He came back the following year and posted 101 points, right in line with what he was doing before the hit. 3rd in the NHL in scoring. Career high in SOG.

The year after that, he probably wins the Art Ross if he doesn't miss 8 games through injury. 42 goals in 74 games in the darkest season of the dead puck era.

For two years after the injury, he was every bit as good as he ever was. Or damn close.

Then in 2000-01, we see his play start to fall off - his regular linemates change as Rucchin misses almost the entire season and then Selanne is traded. SOG go way down. And those trends just continue from there.

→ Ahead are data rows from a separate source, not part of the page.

-- pv_equiv track=rewrite | github.com/JuanBap/Taller3ADA | main.py | max_variacion_constante_bottom_up
-- ===== SOURCE A (Python) =====
-- def max_variacion_constante_bottom_up(P):
--     """
--     Encuentra el máximo número de periodos contiguos durante los cuales
--     la acción incrementó o decrementó exactamente en el mismo valor.
--     Versión Iterativa (Bottom-Up) con Tabulación.
--     """
--     m = len(P)
--     if m < 2:
--         return m
--
--     # Crear la memoria. Tamaño m+1 para manejar fácilmente el caso base M[m]
--     # Inicializar con 0.
--     M = [0] * (m + 1)
--
--     # Establecer casos base explícitamente en M
--     # M[m] ya es 0 (representa longitud para subproblema vacío)
--     if m > 0:
--         M[m-1] = 1 # La máxima longitud en el último elemento es 1
--
--     # Llenar la tabla M desde el final hacia el principio
--     # k va desde m-2 hasta 0
--     for k in range(m - 2, -1, -1):
--         # Calcular la longitud de la racha que comienza en k
--         # Siempre hay al menos P[k] y P[k+1] porque k <= m-2
--         longitud_actual = 2 # Al menos P[k] y P[k+1]
--         diferencia = P[k+1] - P[k]
--         for j in range(k + 2, m):
--             if P[j] - P[j-1] == diferencia:
--                 longitud_actual += 1
--             else:
--                 break
--
--         # La solución en k depende de la racha que empieza en k
--         # y la solución ya calculada para k+1 (almacenada en M[k+1])
--         # M[k+1] contiene la máxima longitud encontrada a partir del índice k+1
--         M[k] = max(longitud_actual, M[k+1])
--
--     # El resultado final está en M[0], que considera todo el arreglo P[0:]
--     return M[0]
-- ===== SOURCE B (Python) =====
-- def max_variacion_constante_bottom_up(P):
--     m = len(P)
--     if m < 2:
--         return m
--     best = 2
--     cur = 2
--     diff = P[1] - P[0]
--     for j in range(2, m):
--         d = P[j] - P[j-1]
--         if d == diff:
--             cur += 1
--         else:
--             diff = d
--             cur = 2
--         if cur > best:
--             best = cur
--     return best
-- ===== Notes on version B (the rewrite author's own statement) =====
-- stated objective: faster
-- what changed: Replaced the bottom-up table with an inner rescan of the run starting at every index by a single forward pass that tracks the current equal-difference run length and the running maximum.
import Mathlib
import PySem

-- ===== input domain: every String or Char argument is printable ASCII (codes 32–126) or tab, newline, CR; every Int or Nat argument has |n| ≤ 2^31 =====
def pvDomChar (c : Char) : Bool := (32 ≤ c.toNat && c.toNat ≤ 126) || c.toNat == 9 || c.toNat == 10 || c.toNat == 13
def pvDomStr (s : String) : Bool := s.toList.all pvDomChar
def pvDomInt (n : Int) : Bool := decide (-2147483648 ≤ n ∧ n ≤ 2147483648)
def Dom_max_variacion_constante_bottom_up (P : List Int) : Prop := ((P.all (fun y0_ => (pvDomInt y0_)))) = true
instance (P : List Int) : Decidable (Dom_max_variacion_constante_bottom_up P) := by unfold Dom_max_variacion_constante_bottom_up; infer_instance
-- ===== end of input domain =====

-- B replaces A's O(n^2) bottom-up table (inner rescan per start index) by a single
-- forward O(n) pass tracking the current equal-difference run length and the maximum.


-- ===== PORT A =====
-- inner 'for j in range(k+2, m): … else: break' loop of A
def innerA (P : List Int) (diferencia : Int) (m : Nat) (j : Nat) (len : Int) : Int :=
  if _h : j < m then
    if P.getD j 0 - P.getD (j - 1) 0 = diferencia then
      innerA P diferencia m (j + 1) (len + 1)
    else len
  else len
  termination_by m - j

-- outer 'for k in range(m-2, -1, -1)' loop of A; counter c means k = c - 1 is next
def loopA (P : List Int) (m : Nat) : Nat → List Int → List Int
  | 0, M => M
  | k + 1, M =>
      let diferencia := P.getD (k + 1) 0 - P.getD k 0
      let longitud := innerA P diferencia m (k + 2) 2
      loopA P m k (M.set k (max longitud (M.getD (k + 1) 0)))

def max_variacion_constante_bottom_up (P : List Int) : Int :=
  let m := P.length
  if m < 2 then (m : Int)
  else
    let M0 := (List.replicate (m + 1) (0 : Int)).set (m - 1) 1
    (loopA P m (m - 1) M0).getD 0 0

-- ===== PORT B =====
-- single forward pass: j runs over range(2, m)
def loopB (P : List Int) (m : Nat) (j : Nat) (best cur diff : Int) : Int :=
  if _h : j < m then
    let d := P.getD j 0 - P.getD (j - 1) 0
    let cur' := if d = diff then cur + 1 else 2
    let diff' := if d = diff then diff else d
    let best' := if cur' > best then cur' else best
    loopB P m (j + 1) best' cur' diff'
  else best
  termination_by m - j

def max_variacion_constante_bottom_up_alt (P : List Int) : Int :=
  let m := P.length
  if m < 2 then (m : Int)
  else loopB P m 2 2 2 (P.getD 1 0 - P.getD 0 0)

-- ===== PRECONDITION & SPEC =====
def Spec_max_variacion_constante_bottom_up (P : List Int) (out : Int) : Prop := out = max_variacion_constante_bottom_up_alt P
instance (P : List Int) (out : Int) : Decidable (Spec_max_variacion_constante_bottom_up P out) := by unfold Spec_max_variacion_constante_bottom_up; infer_instance

-- ===== CLAIM (what is proved, stated in full; the proofs are below) =====
def Claim_equal_max_variacion_constante_bottom_up : Prop := ∀ (P : List Int), Dom_max_variacion_constante_bottom_up P → Spec_max_variacion_constante_bottom_up P (max_variacion_constante_bottom_up P)

-- ===== LEMMAS AND PROOFS =====

-- the list of consecutive differences: Df[i] = P[i+1] - P[i]
def Df (P : List Int) : List Int := List.zipWith (· - ·) P.tail P

-- length of the constant prefix run equal to d
def twN (d : Int) (ds : List Int) : Nat := (ds.takeWhile (· == d)).length

-- 1 + length of longest constant prefix
def prD : List Int → Int
  | [] => 0
  | d :: ds => 1 + (twN d ds : Int) + 0

-- max over all suffixes of prD
def gD : List Int → Int
  | [] => 0
  | d :: ds => max (prD (d :: ds)) (gD ds)

-- forward-scan helper: value of the scan given current run length c ending with diff
def hD (c diff : Int) : List Int → Int
  | [] => c
  | d :: ds => if d = diff then hD (c + 1) diff ds else max c (hD 2 d ds)

lemma Df_length (P : List Int) : (Df P).length = P.length - 1 := by
  simp [Df]

lemma Df_getD (P : List Int) (i : Nat) (h : i < P.length - 1) :
    (Df P).getD i 0 = P.getD (i + 1) 0 - P.getD i 0 := by
  have hl : (Df P).length = P.length - 1 := Df_length P
  have hi : i < (Df P).length := by omega
  have h1 : i + 1 < P.length := by omega
  have h0 : i < P.length := by omega
  rw [List.getD_eq_getElem _ _ hi, List.getD_eq_getElem _ _ h1, List.getD_eq_getElem _ _ h0]
  simp [Df, List.getElem_zipWith, List.getElem_tail]

lemma drop_Df_cons (P : List Int) (i : Nat) (h : i < P.length - 1) :
    (Df P).drop i = (Df P).getD i 0 :: (Df P).drop (i + 1) := by
  have hi : i < (Df P).length := by rw [Df_length]; omega
  rw [List.getD_eq_getElem _ _ hi]
  exact List.drop_eq_getElem_cons hi

lemma drop_Df_nil (P : List Int) (i : Nat) (h : P.length - 1 ≤ i) :
    (Df P).drop i = [] := by
  apply List.drop_eq_nil_of_le
  rw [Df_length]; omega

lemma hD_ge (c diff : Int) (ds : List Int) : c ≤ hD c diff ds := by
  induction ds generalizing c diff with
  | nil => simp [hD]
  | cons d ds ih =>
      simp only [hD]
      split
      · have := ih (c + 1) diff; omega
      · have := le_max_left c (hD 2 d ds); omega

-- innerA counts exactly the constant prefix run of Df from index j-1
lemma innerA_eq (P : List Int) (diff : Int) (j : Nat) (len : Int) (hj : 1 ≤ j) :
    innerA P diff P.length j len = len + (twN diff ((Df P).drop (j - 1)) : Int) := by
  generalize hfuel : P.length - j = fuel
  induction fuel generalizing j len with
  | zero =>
      rw [innerA]
      have hnil : (Df P).drop (j - 1) = [] := drop_Df_nil P (j - 1) (by omega)
      rw [hnil]
      have : ¬ j < P.length := by omega
      simp [this, twN]
  | succ n ih =>
      rw [innerA]
      have hj' : j < P.length := by omega
      have hcons := drop_Df_cons P (j - 1) (by omega)
      have hget := Df_getD P (j - 1) (by omega)
      have hj1 : j - 1 + 1 = j := by omega
      rw [hj1] at hcons hget
      simp only [hj', dif_pos]
      by_cases hd : P.getD j 0 - P.getD (j - 1) 0 = diff
      · rw [if_pos hd]
        have hih := ih (j + 1) (len + 1) (by omega) (by omega)
        have hj2 : j + 1 - 1 = j := by omega
        rw [hj2] at hih
        have hd' : (Df P).getD (j - 1) 0 = diff := by rw [hget]; exact hd
        have hb : (((Df P).getD (j - 1) 0) == diff) = true := beq_iff_eq.mpr hd'
        rw [hih, hcons]
        unfold twN
        rw [List.takeWhile_cons, hb, if_pos rfl]
        simp only [List.length_cons]
        push_cast
        omega
      · rw [if_neg hd]
        have hd' : ¬ (Df P).getD (j - 1) 0 = diff := by rw [hget]; exact hd
        have hb : (((Df P).getD (j - 1) 0) == diff) = false := beq_eq_false_iff_ne.mpr hd'
        rw [hcons]
        unfold twN
        rw [List.takeWhile_cons, hb, if_neg (by simp)]
        simp

-- loopB equals max best (hD cur diff ·) on the remaining diffs
lemma loopB_eq (P : List Int) (j : Nat) (b c diff : Int) (hj : 1 ≤ j) (hcb : c ≤ b) :
    loopB P P.length j b c diff = max b (hD c diff ((Df P).drop (j - 1))) := by
  generalize hfuel : P.length - j = fuel
  induction fuel generalizing j b c diff with
  | zero =>
      rw [loopB]
      have hnil : (Df P).drop (j - 1) = [] := drop_Df_nil P (j - 1) (by omega)
      have : ¬ j < P.length := by omega
      simp [this, hnil, hD]
      omega
  | succ n ih =>
      rw [loopB]
      have hj' : j < P.length := by omega
      have hcons := drop_Df_cons P (j - 1) (by omega)
      have hget := Df_getD P (j - 1) (by omega)
      have hj1 : j - 1 + 1 = j := by omega
      rw [hj1] at hcons hget
      simp only [hj', dif_pos]
      rw [hcons, hD, ← hget]
      by_cases hd' : (Df P).getD (j - 1) 0 = diff
      · simp only [if_pos hd']
        have hrec := ih (j + 1) (if c + 1 > b then c + 1 else b) (c + 1) diff (by omega)
          (by split <;> omega) (by omega)
        have hj2 : j + 1 - 1 = j := by omega
        rw [hj2] at hrec
        rw [hrec]
        have hge := hD_ge (c + 1) diff ((Df P).drop j)
        split <;> omega
      · simp only [if_neg hd']
        have hrec := ih (j + 1) (if (2:Int) > b then 2 else b) 2 ((Df P).getD (j - 1) 0) (by omega)
          (by split <;> omega) (by omega)
        have hj2 : j + 1 - 1 = j := by omega
        rw [hj2] at hrec
        rw [hrec]
        have hge := hD_ge 2 ((Df P).getD (j - 1) 0) ((Df P).drop j)
        split <;> omega

-- dropping the leading constant run does not change the max when 2 + run is kept
lemma g_drop_run (ds : List Int) (e : Int) :
    max (2 + (twN e ds : Int)) (1 + gD ds)
      = max (2 + (twN e ds : Int)) (1 + gD (ds.drop (twN e ds))) := by
  induction ds generalizing e with
  | nil => simp [twN]
  | cons x xs ih =>
      by_cases hx : x = e
      · subst hx
        have htw : twN x (x :: xs) = 1 + twN x xs := by
          simp [twN]; omega
        rw [htw]
        have hdrop : (x :: xs).drop (1 + twN x xs) = xs.drop (twN x xs) := by
          simp [List.drop_succ_cons, Nat.add_comm]
        rw [hdrop]
        have hg : gD (x :: xs) = max (1 + (twN x xs : Int)) (gD xs) := by
          simp [gD, prD]
        rw [hg]
        have := ih x
        push_cast
        omega
      · have htw : twN e (x :: xs) = 0 := by
          simp [twN, beq_eq_false_iff_ne.mpr hx]
        rw [htw]
        simp

-- the forward-scan helper equals the suffix-max formulation
lemma hD_eq (ds : List Int) (c d : Int) (hc : 1 ≤ c) :
    hD c d ds = max (c + (twN d ds : Int)) (1 + gD (ds.drop (twN d ds))) := by
  induction ds generalizing c d with
  | nil => simp [hD, twN, gD]; omega
  | cons x xs ih =>
      by_cases hx : x = d
      · subst hx
        have htw : twN x (x :: xs) = 1 + twN x xs := by
          simp [twN]; omega
        rw [hD, if_pos rfl, htw]
        have hdrop : (x :: xs).drop (1 + twN x xs) = xs.drop (twN x xs) := by
          simp [List.drop_succ_cons, Nat.add_comm]
        rw [hdrop, ih (c + 1) x (by omega)]
        push_cast
        omega
      · have htw : twN d (x :: xs) = 0 := by
          simp [twN, beq_eq_false_iff_ne.mpr hx]
        rw [hD, if_neg hx, htw]
        rw [ih 2 x (by omega)]
        have hg : gD (x :: xs) = max (1 + (twN x xs : Int)) (gD xs) := by
          simp [gD, prD]
        have := g_drop_run xs x
        simp only [List.drop_zero, hg]
        omega

-- loopA invariant: M[c] already holds 1 + gD (drop c), and the final M[0] is 1 + gD (Df P)
lemma loopA_inv (P : List Int) (c : Nat) (M : List Int)
    (hc : c ≤ P.length - 1) (hlen : M.length = P.length + 1)
    (hM : M.getD c 0 = 1 + gD ((Df P).drop c)) :
    (loopA P P.length c M).getD 0 0 = 1 + gD (Df P) := by
  induction c generalizing M with
  | zero => rw [loopA]; simpa using hM
  | succ k ih =>
      rw [loopA]
      refine ih _ (by omega) (by simp [hlen]) ?_
      have hget := Df_getD P k (by omega)
      have hcons := drop_Df_cons P k (by omega)
      have hinner := innerA_eq P (P.getD (k + 1) 0 - P.getD k 0) (k + 2) 2 (by omega)
      have hj : k + 2 - 1 = k + 1 := by omega
      rw [hj] at hinner
      have hsetget : (M.set k (max (innerA P (P.getD (k + 1) 0 - P.getD k 0) P.length (k + 2) 2) (M.getD (k + 1) 0))).getD k 0
          = max (innerA P (P.getD (k + 1) 0 - P.getD k 0) P.length (k + 2) 2) (M.getD (k + 1) 0) := by
        have hk : k < M.length := by omega
        rw [List.getD_eq_getElem _ _ (by simpa using hk)]
        simp [List.getElem_set_self]
      rw [hsetget, hinner, hM, hcons]
      have hgd : gD ((Df P).getD k 0 :: (Df P).drop (k + 1))
          = max (1 + (twN ((Df P).getD k 0) ((Df P).drop (k + 1)) : Int)) (gD ((Df P).drop (k + 1))) := by
        simp [gD, prD]
      rw [hgd, ← hget]
      omega

lemma A_eq (P : List Int) (h2 : 2 ≤ P.length) :
    max_variacion_constante_bottom_up P = 1 + gD (Df P) := by
  unfold max_variacion_constante_bottom_up
  have hnl : ¬ P.length < 2 := by omega
  simp only [hnl, if_false]
  apply loopA_inv P (P.length - 1) _ (by omega) (by simp)
  have hdrop : (Df P).drop (P.length - 1) = [] := drop_Df_nil P _ (by omega)
  rw [hdrop]
  have hlt : P.length - 1 < ((List.replicate (P.length + 1) (0:Int)).set (P.length - 1) 1).length := by
    simp
  rw [List.getD_eq_getElem _ _ hlt]
  rw [List.getElem_set_self (by simp)]
  simp [gD]

lemma B_eq (P : List Int) (h2 : 2 ≤ P.length) :
    max_variacion_constante_bottom_up_alt P = 1 + gD (Df P) := by
  unfold max_variacion_constante_bottom_up_alt
  have hnl : ¬ P.length < 2 := by omega
  simp only [hnl, if_false]
  have hB := loopB_eq P 2 2 2 (P.getD 1 0 - P.getD 0 0) (by omega) (by omega)
  have hget := Df_getD P 0 (by omega)
  have hcons := drop_Df_cons P 0 (by omega)
  simp only [List.drop_zero] at hcons
  rw [hB]
  have h21 : (2:Nat) - 1 = 1 := rfl
  rw [h21, ← hget]
  set d0 := (Df P).getD 0 0
  set ds := (Df P).drop 1
  have hge := hD_ge 2 d0 ds
  have heq := hD_eq ds 2 d0 (by omega)
  have hgd : gD (Df P) = max (1 + (twN d0 ds : Int)) (gD ds) := by
    rw [hcons]; simp [gD, prD]
  have hrun := g_drop_run ds d0
  rw [heq, hgd]
  omega

-- ===== VERDICT (by name: the statement is the Claim_ definition above) =====
theorem max_variacion_constante_bottom_up_spec : Claim_equal_max_variacion_constante_bottom_up := by
  intro P _
  unfold Spec_max_variacion_constante_bottom_up
  by_cases h2 : 2 ≤ P.length
  · rw [A_eq P h2, B_eq P h2]
  · unfold max_variacion_constante_bottom_up max_variacion_constante_bottom_up_alt
    have : P.length < 2 := by omega
    simp [this]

Personally I find it hard to believe that he was 'destroyed' by the Suter hit, just with a two-year delay on that effect, while all the while he continued on as a top-3 forward on the planet.
Yes we have had this conversation before, God bless these boards . Alright, my idea is that starting in 1998-'99 we saw a little different version of Kariya. He had 101 points but there was that dynamic that was misisng in him. It was a quiet season for him. Hard to believe that a 101 point guy would have had a quiet season, but he did relatively. 1999-'00 was a horribly weak year for forwards and Kariya and Selanne were not the duo they were by then either. There were a ton of injuries in the NHL at this time and even Pierre Turgeon was a player that could have snagged the Art Ross had he played all of his games and everyone else stayed the same. After 2000 it got worse for Kariya. He was easily a different player then, but the decline was starting before 2001. It was just slow. Basically he peaked in 1997, which shouldn't have happened. By 2003 he had a 25 goal season. That shouldn't have happened to a guy with his speed, his shot, his skill. I can't say for sure if Suter's hit hurt him (this isn't quite as clear as Gretzky being hit in 1991) but he got cross checked in the mouth after he scored a goal by Suter. This shows you the willingness he had to score at that time and the fact that we rarely saw this from him afterwards tells me he got a little more timid. When I think of vintage Kariya I think of 1997. Not post 1998.